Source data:
"""

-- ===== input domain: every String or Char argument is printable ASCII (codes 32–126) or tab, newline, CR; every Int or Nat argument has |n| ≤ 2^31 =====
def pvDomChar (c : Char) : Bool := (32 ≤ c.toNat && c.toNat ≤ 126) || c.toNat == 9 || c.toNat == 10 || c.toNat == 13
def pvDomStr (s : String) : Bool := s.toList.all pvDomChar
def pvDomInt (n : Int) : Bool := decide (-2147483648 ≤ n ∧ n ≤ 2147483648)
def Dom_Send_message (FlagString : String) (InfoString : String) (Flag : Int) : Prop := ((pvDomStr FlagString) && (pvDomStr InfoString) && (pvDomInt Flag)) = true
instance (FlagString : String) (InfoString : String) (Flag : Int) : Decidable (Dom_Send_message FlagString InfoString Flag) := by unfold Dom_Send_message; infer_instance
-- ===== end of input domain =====

-- B replaces the bit branch's consecutive-1 counter loop with one non-overlapping replace('11111','111110')
-- and the byte branch's index loop with a zip over adjacent pairs plus the final character (idiomatic; return value only, neither mutates).

-- ===== PORT A =====
-- the Flag == 0 loop of A: walks InfoString's characters, keeping temp_str and count
def Send_message_bitLoop : List Char → List Char → Nat → List Char
  | [], temp, _ => temp
  | c :: rest, temp, count =>
    let cnt := if c = '1' then count + 1 else 0
    if cnt = 5 then Send_message_bitLoop rest (temp ++ [c, '0']) 0
    else Send_message_bitLoop rest (temp ++ [c]) cnt

-- the byte loop of A: InfoString[i+1] is rest.head?; none = Python's IndexError (short-circuit kept:
-- when InfoString[i] == '7' and the next is not 'E', the elif's first conjunct is False so s[i+1] is not read again)
def Send_message_byteLoop : List Char → List Char → Option (List Char)
  | [], temp => some temp
  | c :: rest, temp =>
    if c = '7' then
      match rest.head? with
      | none => none
      | some d =>
        if d = 'E' then Send_message_byteLoop rest (temp ++ ['1', 'B', '7'])
        else Send_message_byteLoop rest (temp ++ [c])
    else if c = '1' then
      match rest.head? with
      | none => none
      | some d =>
        if d = 'B' then Send_message_byteLoop rest (temp ++ ['1', 'B', '1'])
        else Send_message_byteLoop rest (temp ++ [c])
    else Send_message_byteLoop rest (temp ++ [c])

def Send_message (FlagString : String) (InfoString : String) (Flag : Int) : String :=
  if Flag = 0 then
    String.ofList (Send_message_bitLoop InfoString.toList FlagString.toList 0 ++ FlagString.toList)
  else
    match Send_message_byteLoop InfoString.toList FlagString.toList with
    | some temp => String.ofList (temp ++ FlagString.toList)
    | none => ""   -- Python raises IndexError here; excluded by Pre_Send_message

-- ===== PORT B =====
-- Source B's loop over zip(InfoString, InfoString[1:])
def Send_message_altPairs : List (Char × Char) → List Char
  | [] => []
  | (c, nxt) :: rest =>
    (if c = '7' ∧ nxt = 'E' then ['1', 'B', '7']
     else if c = '1' ∧ nxt = 'B' then ['1', 'B', '1']
     else [c]) ++ Send_message_altPairs rest

def Send_message_alt (FlagString : String) (InfoString : String) (Flag : Int) : String :=
  if Flag = 0 then
    FlagString ++ PySem.Str.replace InfoString "11111" "111110" ++ FlagString
  else
    FlagString ++ String.ofList (Send_message_altPairs (InfoString.toList.zip InfoString.toList.tail))
      ++ PySem.Str.slice InfoString (some (-1)) none ++ FlagString

-- ===== PRECONDITION & SPEC =====
-- Pre_ excludes exactly the inputs where A raises IndexError: Flag ≠ 0 with InfoString ending in '7' or '1'.
def Pre_Send_message (FlagString : String) (InfoString : String) (Flag : Int) : Prop :=
  Flag = 0 ∨ (InfoString.toList.getLast? ≠ some '7' ∧ InfoString.toList.getLast? ≠ some '1')
instance (FlagString : String) (InfoString : String) (Flag : Int) : Decidable (Pre_Send_message FlagString InfoString Flag) := by unfold Pre_Send_message; infer_instance

def pvWitness_Send_message : String × String × Int := ("~", "0111110", 0)

-- When Flag != 0 and InfoString ends in '7' or '1', A raises IndexError reading InfoString[i+1];
-- B returns the stuffed string with that last character copied verbatim.
def Raises_Send_message (FlagString : String) (InfoString : String) (Flag : Int) : Prop :=
  Flag ≠ 0 ∧ (InfoString.toList.getLast? = some '7' ∨ InfoString.toList.getLast? = some '1')
instance (FlagString : String) (InfoString : String) (Flag : Int) : Decidable (Raises_Send_message FlagString InfoString Flag) := by unfold Raises_Send_message; infer_instance

def pvRaiseWitness_Send_message : String × String × Int := ("F", "7", 1)
def pvRaiseWitnessOut_Send_message : String := "F7F"

def Spec_Send_message (FlagString : String) (InfoString : String) (Flag : Int) (out : String) : Prop := out = Send_message_alt FlagString InfoString Flag
instance (FlagString : String) (InfoString : String) (Flag : Int) (out : String) : Decidable (Spec_Send_message FlagString InfoString Flag out) := by unfold Spec_Send_message; infer_instance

"""

● TO DO
Please write out every line of the data exactly.

● YOUR RESPONSE
-- ===== input domain: every String or Char argument is printable ASCII (codes 32–126) or tab, newline, CR; every Int or Nat argument has |n| ≤ 2^31 =====
def pvDomChar (c : Char) : Bool := (32 ≤ c.toNat && c.toNat ≤ 126) || c.toNat == 9 || c.toNat == 10 || c.toNat == 13
def pvDomStr (s : String) : Bool := s.toList.all pvDomChar
def pvDomInt (n : Int) : Bool := decide (-2147483648 ≤ n ∧ n ≤ 2147483648)
def Dom_Send_message (FlagString : String) (InfoString : String) (Flag : Int) : Prop := ((pvDomStr FlagString) && (pvDomStr InfoString) && (pvDomInt Flag)) = true
instance (FlagString : String) (InfoString : String) (Flag : Int) : Decidable (Dom_Send_message FlagString InfoString Flag) := by unfold Dom_Send_message; infer_instance
-- ===== end of input domain =====

-- B replaces the bit branch's consecutive-1 counter loop with one non-overlapping replace('11111','111110')
-- and the byte branch's index loop with a zip over adjacent pairs plus the final character (idiomatic; return value only, neither mutates).

-- ===== PORT A =====
-- the Flag == 0 loop of A: walks InfoString's characters, keeping temp_str and count
def Send_message_bitLoop : List Char → List Char → Nat → List Char
  | [], temp, _ => temp
  | c :: rest, temp, count =>
    let cnt := if c = '1' then count + 1 else 0
    if cnt = 5 then Send_message_bitLoop rest (temp ++ [c, '0']) 0
    else Send_message_bitLoop rest (temp ++ [c]) cnt

-- the byte loop of A: InfoString[i+1] is rest.head?; none = Python's IndexError (short-circuit kept:
-- when InfoString[i] == '7' and the next is not 'E', the elif's first conjunct is False so s[i+1] is not read again)
def Send_message_byteLoop : List Char → List Char → Option (List Char)
  | [], temp => some temp
  | c :: rest, temp =>
    if c = '7' then
      match rest.head? with
      | none => none
      | some d =>
        if d = 'E' then Send_message_byteLoop rest (temp ++ ['1', 'B', '7'])
        else Send_message_byteLoop rest (temp ++ [c])
    else if c = '1' then
      match rest.head? with
      | none => none
      | some d =>
        if d = 'B' then Send_message_byteLoop rest (temp ++ ['1', 'B', '1'])
        else Send_message_byteLoop rest (temp ++ [c])
    else Send_message_byteLoop rest (temp ++ [c])

def Send_message (FlagString : String) (InfoString : String) (Flag : Int) : String :=
  if Flag = 0 then
    String.ofList (Send_message_bitLoop InfoString.toList FlagString.toList 0 ++ FlagString.toList)
  else
    match Send_message_byteLoop InfoString.toList FlagString.toList with
    | some temp => String.ofList (temp ++ FlagString.toList)
    | none => ""   -- Python raises IndexError here; excluded by Pre_Send_message

-- ===== PORT B =====
-- Source B's loop over zip(InfoString, InfoString[1:])
def Send_message_altPairs : List (Char × Char) → List Char
  | [] => []
  | (c, nxt) :: rest =>
    (if c = '7' ∧ nxt = 'E' then ['1', 'B', '7']
     else if c = '1' ∧ nxt = 'B' then ['1', 'B', '1']
     else [c]) ++ Send_message_altPairs rest

def Send_message_alt (FlagString : String) (InfoString : String) (Flag : Int) : String :=
  if Flag = 0 then
    FlagString ++ PySem.Str.replace InfoString "11111" "111110" ++ FlagString
  else
    FlagString ++ String.ofList (Send_message_altPairs (InfoString.toList.zip InfoString.toList.tail))
      ++ PySem.Str.slice InfoString (some (-1)) none ++ FlagString

-- ===== PRECONDITION & SPEC =====
-- Pre_ excludes exactly the inputs where A raises IndexError: Flag ≠ 0 with InfoString ending in '7' or '1'.
def Pre_Send_message (FlagString : String) (InfoString : String) (Flag : Int) : Prop :=
  Flag = 0 ∨ (InfoString.toList.getLast? ≠ some '7' ∧ InfoString.toList.getLast? ≠ some '1')
instance (FlagString : String) (InfoString : String) (Flag : Int) : Decidable (Pre_Send_message FlagString InfoString Flag) := by unfold Pre_Send_message; infer_instance

def pvWitness_Send_message : String × String × Int := ("~", "0111110", 0)

-- When Flag != 0 and InfoString ends in '7' or '1', A raises IndexError reading InfoString[i+1];
-- B returns the stuffed string with that last character copied verbatim.
def Raises_Send_message (FlagString : String) (InfoString : String) (Flag : Int) : Prop :=
  Flag ≠ 0 ∧ (InfoString.toList.getLast? = some '7' ∨ InfoString.toList.getLast? = some '1')
instance (FlagString : String) (InfoString : String) (Flag : Int) : Decidable (Raises_Send_message FlagString InfoString Flag) := by unfold Raises_Send_message; infer_instance

def pvRaiseWitness_Send_message : String × String × Int := ("F", "7", 1)
def pvRaiseWitnessOut_Send_message : String := "F7F"

def Spec_Send_message (FlagString : String) (InfoString : String) (Flag : Int) (out : String) : Prop := out = Send_message_alt FlagString InfoString Flag
instance (FlagString : String) (InfoString : String) (Flag : Int) (out : String) : Decidable (Spec_Send_message FlagString InfoString Flag out) := by unfold Spec_Send_message; infer_instance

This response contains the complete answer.